Problem details →
Write out, word for word, only the lines from the one with "have hmax : max t.length" to the end of the data below.

Saved entries

-- pv_equiv track=rewrite | github.com/mtcorread/pdf-table-extractor | core/manual_input.py | _merge_tables_horizontally
-- ===== SOURCE A (Python) =====
-- def _merge_tables_horizontally(tables):
--     """
--     Merge multiple tables by appending them horizontally.
--
--     Args:
--         tables: A list of table data (each table is a 2D list)
--
--     Returns:
--         list: The merged table data
--     """
--     if not tables:
--         return []
--
--     # Find the maximum row count across all tables
--     max_rows = max(len(table) for table in tables)
--
--     # Pad tables to have the same number of rows
--     padded_tables = []
--     for table in tables:
--         # Ensure all rows in the table have the same length
--         cols = max(len(row) for row in table) if table else 0
--         padded_table = [row + [''] * (cols - len(row)) for row in table]
--
--         # Pad the table to have max_rows rows
--         padded_table.extend([[''] * cols for _ in range(max_rows - len(padded_table))])
--         padded_tables.append(padded_table)
--
--     # Merge the padded tables horizontally
--     merged = []
--     for row_idx in range(max_rows):
--         merged_row = []
--         for table in padded_tables:
--             merged_row.extend(table[row_idx])
--         merged.append(merged_row)
--
--     return merged
-- ===== SOURCE B (Python) =====
-- def _merge_tables_horizontally(tables):
--     # Incremental horizontal stacking: fold each table into the merged result,
--     # reconciling row counts on the fly; no global max_rows pass, no padded_tables list.
--     merged = []   # merged rows so far (all of length `width`)
--     width = 0     # total width of the merged rows so far
--     for t in tables:
--         w = max(len(row) for row in t) if t else 0
--         rows = [r + [''] * (w - len(r)) for r in t]
--         if len(rows) < len(merged):
--             rows += [[''] * w for _ in range(len(merged) - len(rows))]
--         elif len(merged) < len(rows):
--             merged += [[''] * width for _ in range(len(rows) - len(merged))]
--         merged = [a + b for a, b in zip(merged, rows)]
--         width += w
--     return merged
-- ===== Notes on version B (the rewrite author's own statement) =====
-- stated objective: alternative
-- what changed: B replaces A's two-phase scheme (global max_rows pass, materialised padded_tables list, then row-index merge loop) with a single left fold over the tables: each table is stacked onto the accumulated merged rows, reconciling heights incrementally against the running total width, so no global row count or padded-table list is ever computed; it trades this for re-copying the merged rows at each step.
import Mathlib
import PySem

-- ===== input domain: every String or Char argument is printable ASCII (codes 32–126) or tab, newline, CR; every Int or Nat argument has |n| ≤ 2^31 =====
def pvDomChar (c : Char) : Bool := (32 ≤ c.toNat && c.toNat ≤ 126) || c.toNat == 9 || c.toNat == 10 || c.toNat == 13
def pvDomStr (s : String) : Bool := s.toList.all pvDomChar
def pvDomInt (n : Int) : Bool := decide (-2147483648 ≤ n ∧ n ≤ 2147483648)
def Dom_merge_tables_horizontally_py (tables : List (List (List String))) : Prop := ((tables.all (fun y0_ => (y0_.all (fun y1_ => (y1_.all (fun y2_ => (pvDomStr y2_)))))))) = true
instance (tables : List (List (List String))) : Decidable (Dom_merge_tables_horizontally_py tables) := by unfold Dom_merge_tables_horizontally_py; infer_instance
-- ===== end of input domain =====

-- B folds the tables left-to-right, stacking each onto the accumulated merged rows and
-- reconciling heights incrementally; no global max_rows pass, no padded_tables list
-- (objective: alternative decomposition, same output).

-- ===== PORT A =====
-- `max(len(row) for row in table) if table else 0` (used verbatim by both Pythons)
def pvWidth (table : List (List String)) : Nat :=
  if table = [] then 0 else (table.map List.length).max?.getD 0

-- one iteration of A's padding loop: pad all rows to `cols`, then extend to `max_rows` rows
def pvPadTable (max_rows : Nat) (table : List (List String)) : List (List String) :=
  let cols := pvWidth table
  let padded_table := table.map (fun row => row ++ List.replicate (cols - row.length) "")
  padded_table ++ (List.range (max_rows - padded_table.length)).map (fun _ => List.replicate cols "")

def merge_tables_horizontally_py (tables : List (List (List String))) : List (List String) :=
  if tables = [] then []
  else
    let max_rows := (tables.map List.length).max?.getD 0
    let padded_tables := tables.map (pvPadTable max_rows)
    -- `table[row_idx]` is always in range here (every padded table has max_rows rows)
    (List.range max_rows).map (fun row_idx =>
      padded_tables.foldl (fun merged_row table => merged_row ++ table.getD row_idx []) [])

-- ===== PORT B =====
-- one iteration of B's loop body: state = (merged rows so far, their common width)
def pvStep (acc : List (List String) × Nat) (t : List (List String)) :
    List (List String) × Nat :=
  let w := pvWidth t
  let rows := t.map (fun r => r ++ List.replicate (w - r.length) "")
  let rows :=
    if rows.length < acc.1.length then
      rows ++ (List.range (acc.1.length - rows.length)).map (fun _ => List.replicate w "")
    else rows
  let merged :=
    if acc.1.length < rows.length then
      acc.1 ++ (List.range (rows.length - acc.1.length)).map (fun _ => List.replicate acc.2 "")
    else acc.1
  ((merged.zip rows).map (fun p => p.1 ++ p.2), acc.2 + w)

def merge_tables_horizontally_py_alt (tables : List (List (List String))) : List (List String) :=
  (tables.foldl pvStep ([], 0)).1

-- ===== PRECONDITION & SPEC =====
def Spec_merge_tables_horizontally_py (tables : List (List (List String))) (out : List (List String)) : Prop := out = merge_tables_horizontally_py_alt tables
instance (tables : List (List (List String))) (out : List (List String)) : Decidable (Spec_merge_tables_horizontally_py tables out) := by unfold Spec_merge_tables_horizontally_py; infer_instance

-- ===== CLAIM (what is proved, stated in full; the proofs are below) =====
def Claim_equal_merge_tables_horizontally_py : Prop := ∀ (tables : List (List (List String))), Dom_merge_tables_horizontally_py tables → Spec_merge_tables_horizontally_py tables (merge_tables_horizontally_py tables)


-- ===== LEMMAS AND PROOFS =====

-- row i contributed by table t after padding (shared characterisation of both ports)
def pvSlice (i : Nat) (t : List (List String)) : List String :=
  match t[i]? with
  | some row => row ++ List.replicate (pvWidth t - row.length) ""
  | none => List.replicate (pvWidth t) ""

def pvMaxh (l : List (List (List String))) : Nat := (l.map List.length).max?.getD 0

def pvW (l : List (List (List String))) : Nat := (l.map pvWidth).sum

-- canonical form both ports are reduced to: row i is the concatenation of every table's slice
def pvCanon (l : List (List (List String))) : List (List String) :=
  (List.range (pvMaxh l)).map (fun i => l.flatMap (pvSlice i))

theorem le_maxD (xs : List Nat) (a : Nat) (h : a ∈ xs) : a ≤ xs.max?.getD 0 := by
  cases hm : xs.max? with
  | none => rw [List.max?_eq_none_iff] at hm; subst hm; cases h
  | some m =>
    obtain ⟨_, hb⟩ := List.max?_eq_some_iff.mp hm
    simpa using hb a h

theorem maxD_append (xs : List Nat) (a : Nat) :
    ((xs ++ [a]).max?).getD 0 = max (xs.max?.getD 0) a := by
  induction xs with
  | nil => simp
  | cons b xs ih =>
    rw [List.cons_append, List.max?_cons, List.max?_cons]
    cases h : (xs ++ [a]).max? with
    | none => simp [List.max?_eq_none_iff] at h
    | some m =>
      cases h2 : xs.max? with
      | none =>
        rw [List.max?_eq_none_iff] at h2; subst h2
        simp at h; subst h; simp
      | some k =>
        have := ih
        rw [h, h2] at this; simp at this
        simp [← this, Nat.max_assoc]

theorem pvMaxh_ge (l : List (List (List String))) (t : List (List String)) (h : t ∈ l) :
    t.length ≤ pvMaxh l :=
  le_maxD _ _ (List.mem_map_of_mem h)

theorem pvMaxh_append (l : List (List (List String))) (t : List (List String)) :
    pvMaxh (l ++ [t]) = max (pvMaxh l) t.length := by
  unfold pvMaxh
  rw [List.map_append]
  simpa using maxD_append (l.map List.length) t.length

theorem pvW_append (l : List (List (List String))) (t : List (List String)) :
    pvW (l ++ [t]) = pvW l + pvWidth t := by
  simp [pvW]

theorem pvSlice_of_ge (i : Nat) (t : List (List String)) (h : t.length ≤ i) :
    pvSlice i t = List.replicate (pvWidth t) "" := by
  unfold pvSlice
  rw [List.getElem?_eq_none h]

theorem flatMap_slice_of_ge (i : Nat) (l : List (List (List String)))
    (h : ∀ t ∈ l, t.length ≤ i) :
    l.flatMap (pvSlice i) = List.replicate (pvW l) "" := by
  induction l with
  | nil => simp [pvW]
  | cons a l ih =>
    rw [List.flatMap_cons, pvSlice_of_ge i a (h a List.mem_cons_self),
        ih (fun t ht => h t (List.mem_cons_of_mem _ ht))]
    have : pvW (a :: l) = pvWidth a + pvW l := by simp [pvW]
    rw [this, List.replicate_add]

-- padding every row of t is the same as slicing t at each index below its height
theorem map_pad_eq_range (t : List (List String)) :
    t.map (fun r => r ++ List.replicate (pvWidth t - r.length) "") =
      (List.range t.length).map (fun i => pvSlice i t) := by
  apply List.ext_getElem (by simp)
  intro i h1 h2
  simp only [List.getElem_map, List.getElem_range]
  unfold pvSlice
  have hi : i < t.length := by simpa using h1
  rw [List.getElem?_eq_getElem hi]

-- extend a mapped range with a constant tail, when F is that constant past n
theorem range_map_extend (n m : Nat) (hnm : n ≤ m) (F : Nat → List String)
    (c : List String) (hc : ∀ i, n ≤ i → F i = c) :
    (List.range n).map F ++ (List.range (m - n)).map (fun _ => c) =
      (List.range m).map F := by
  conv_rhs => rw [show m = n + (m - n) by omega]
  rw [List.range_add, List.map_append, List.map_map]
  congr 1
  apply List.map_congr_left
  intro j _
  exact (hc (n + j) (by omega)).symm

-- B's per-table contribution equals indexing A's padded table, for row indices below max_rows
theorem pvPad_getD (t : List (List String)) (mr i : Nat) (hi : i < mr) :
    (pvPadTable mr t).getD i [] = pvSlice i t := by
  unfold pvPadTable pvSlice
  by_cases h : i < t.length
  · have h' : i < (t.map (fun row => row ++ List.replicate (pvWidth t - row.length) "")).length := by
      simpa using h
    rw [List.getD_eq_getElem?_getD, List.getElem?_append_left h']
    simp [h]
  · have hle : t.length <= i := Nat.le_of_not_lt h
    have hlen : (t.map (fun row => row ++ List.replicate (pvWidth t - row.length) "")).length = t.length := by simp
    rw [List.getD_eq_getElem?_getD, List.getElem?_append_right (by omega)]
    have hj : i - (t.map (fun row => row ++ List.replicate (pvWidth t - row.length) "")).length < mr - t.length := by
      rw [hlen]; omega
    rw [List.getElem?_map, List.getElem?_range (by simpa [hlen] using hj)]
    have : t[i]? = none := by simp; omega
    simp [this]

theorem A_eq_canon (tables : List (List (List String))) :
    merge_tables_horizontally_py tables = pvCanon tables := by
  unfold merge_tables_horizontally_py pvCanon pvMaxh
  by_cases hnil : tables = []
  · simp [hnil]
  · simp only [if_neg hnil]
    apply List.map_congr_left
    intro i hi
    have hi' : i < (tables.map List.length).max?.getD 0 := List.mem_range.mp hi
    rw [PySem.List.foldl_append_eq_flatMap, List.nil_append, List.flatMap_map]
    apply List.flatMap_congr
    intro t _
    exact pvPad_getD t _ i hi'

-- one fold step of B preserves the canonical form
theorem pvStep_canon (l : List (List (List String))) (t : List (List String)) :
    pvStep (pvCanon l, pvW l) t = (pvCanon (l ++ [t]), pvW (l ++ [t])) := by
  have hclen : (pvCanon l).length = pvMaxh l := by simp [pvCanon]
  have hslice : ∀ i, t.length ≤ i → pvSlice i t = List.replicate (pvWidth t) "" :=
    fun i h => pvSlice_of_ge i t h
  have hflat : ∀ i, pvMaxh l ≤ i →
      l.flatMap (pvSlice i) = List.replicate (pvW l) "" :=
    fun i h => flatMap_slice_of_ge i l (fun u hu => le_trans (pvMaxh_ge l u hu) h)
  have hc : pvCanon (l ++ [t]) =
      (List.range (max (pvMaxh l) t.length)).map
        (fun i => l.flatMap (pvSlice i) ++ pvSlice i t) := by
    unfold pvCanon
    rw [pvMaxh_append]
    apply List.map_congr_left
    intro i _
    simp [List.flatMap_append, pvSlice]
  unfold pvStep
  rw [hc, pvW_append]
  simp only [map_pad_eq_range t, hclen, List.length_map, List.length_range]
  by_cases h1 : t.length < pvMaxh l
  · -- table shorter than accumulator: B extends rows
    simp only [if_pos h1, List.length_append, List.length_map, List.length_range]
    rw [if_neg (by omega)]
    have hcl : pvCanon l = (List.range (pvMaxh l)).map (fun i => l.flatMap (pvSlice i)) := rfl
    rw [range_map_extend t.length (pvMaxh l) (le_of_lt h1) _ _ hslice,
        hcl, List.zip_map', List.map_map]
    have hmax : max (pvMaxh l) t.length = pvMaxh l := by omega
    rw [hmax]
    simp [Function.comp]
  · simp only [if_neg h1, List.length_map, List.length_range]
    by_cases h2 : pvMaxh l < t.length
    · -- table taller: B extends the accumulator
      rw [if_pos h2]
      have : pvCanon l = (List.range (pvMaxh l)).map (fun i => l.flatMap (pvSlice i)) := rfl
      rw [this,
          range_map_extend (pvMaxh l) t.length (le_of_lt h2) _ _ hflat,
          List.zip_map', List.map_map]
      have hmax : max (pvMaxh l) t.length = t.length := by omega
      rw [hmax]
      simp [Function.comp]
    · -- equal heights
      rw [if_neg h2]
      have heq : pvMaxh l = t.length := by omega
      have : pvCanon l = (List.range (pvMaxh l)).map (fun i => l.flatMap (pvSlice i)) := rfl
      rw [this, heq, List.zip_map', List.map_map]
      have hmax : max t.length t.length = t.length := by omega
      rw [hmax]
      simp [Function.comp]

theorem B_eq_canon (tables : List (List (List String))) :
    tables.foldl pvStep ([], 0) = (pvCanon tables, pvW tables) := by
  induction tables using List.reverseRecOn with
  | nil => simp [pvCanon, pvMaxh, pvW]
  | append_singleton l t ih =>
    rw [List.foldl_append, ih, List.foldl_cons, List.foldl_nil, pvStep_canon]

-- ===== VERDICT (by name: the statement is the Claim_ definition above) =====
theorem merge_tables_horizontally_py_spec : Claim_equal_merge_tables_horizontally_py := by
  intro tables _
  unfold Spec_merge_tables_horizontally_py merge_tables_horizontally_py_alt
  rw [A_eq_canon, B_eq_canon]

Solution to this exercise →
      have hmax : max t.length t.length = t.length := by omega
      rw [hmax]
      simp [Function.comp]

theorem B_eq_canon (tables : List (List (List String))) :
    tables.foldl pvStep ([], 0) = (pvCanon tables, pvW tables) := by
  induction tables using List.reverseRecOn with
  | nil => simp [pvCanon, pvMaxh, pvW]
  | append_singleton l t ih =>
    rw [List.foldl_append, ih, List.foldl_cons, List.foldl_nil, pvStep_canon]

-- ===== VERDICT (by name: the statement is the Claim_ definition above) =====
theorem merge_tables_horizontally_py_spec : Claim_equal_merge_tables_horizontally_py := by
  intro tables _
  unfold Spec_merge_tables_horizontally_py merge_tables_horizontally_py_alt
  rw [A_eq_canon, B_eq_canon]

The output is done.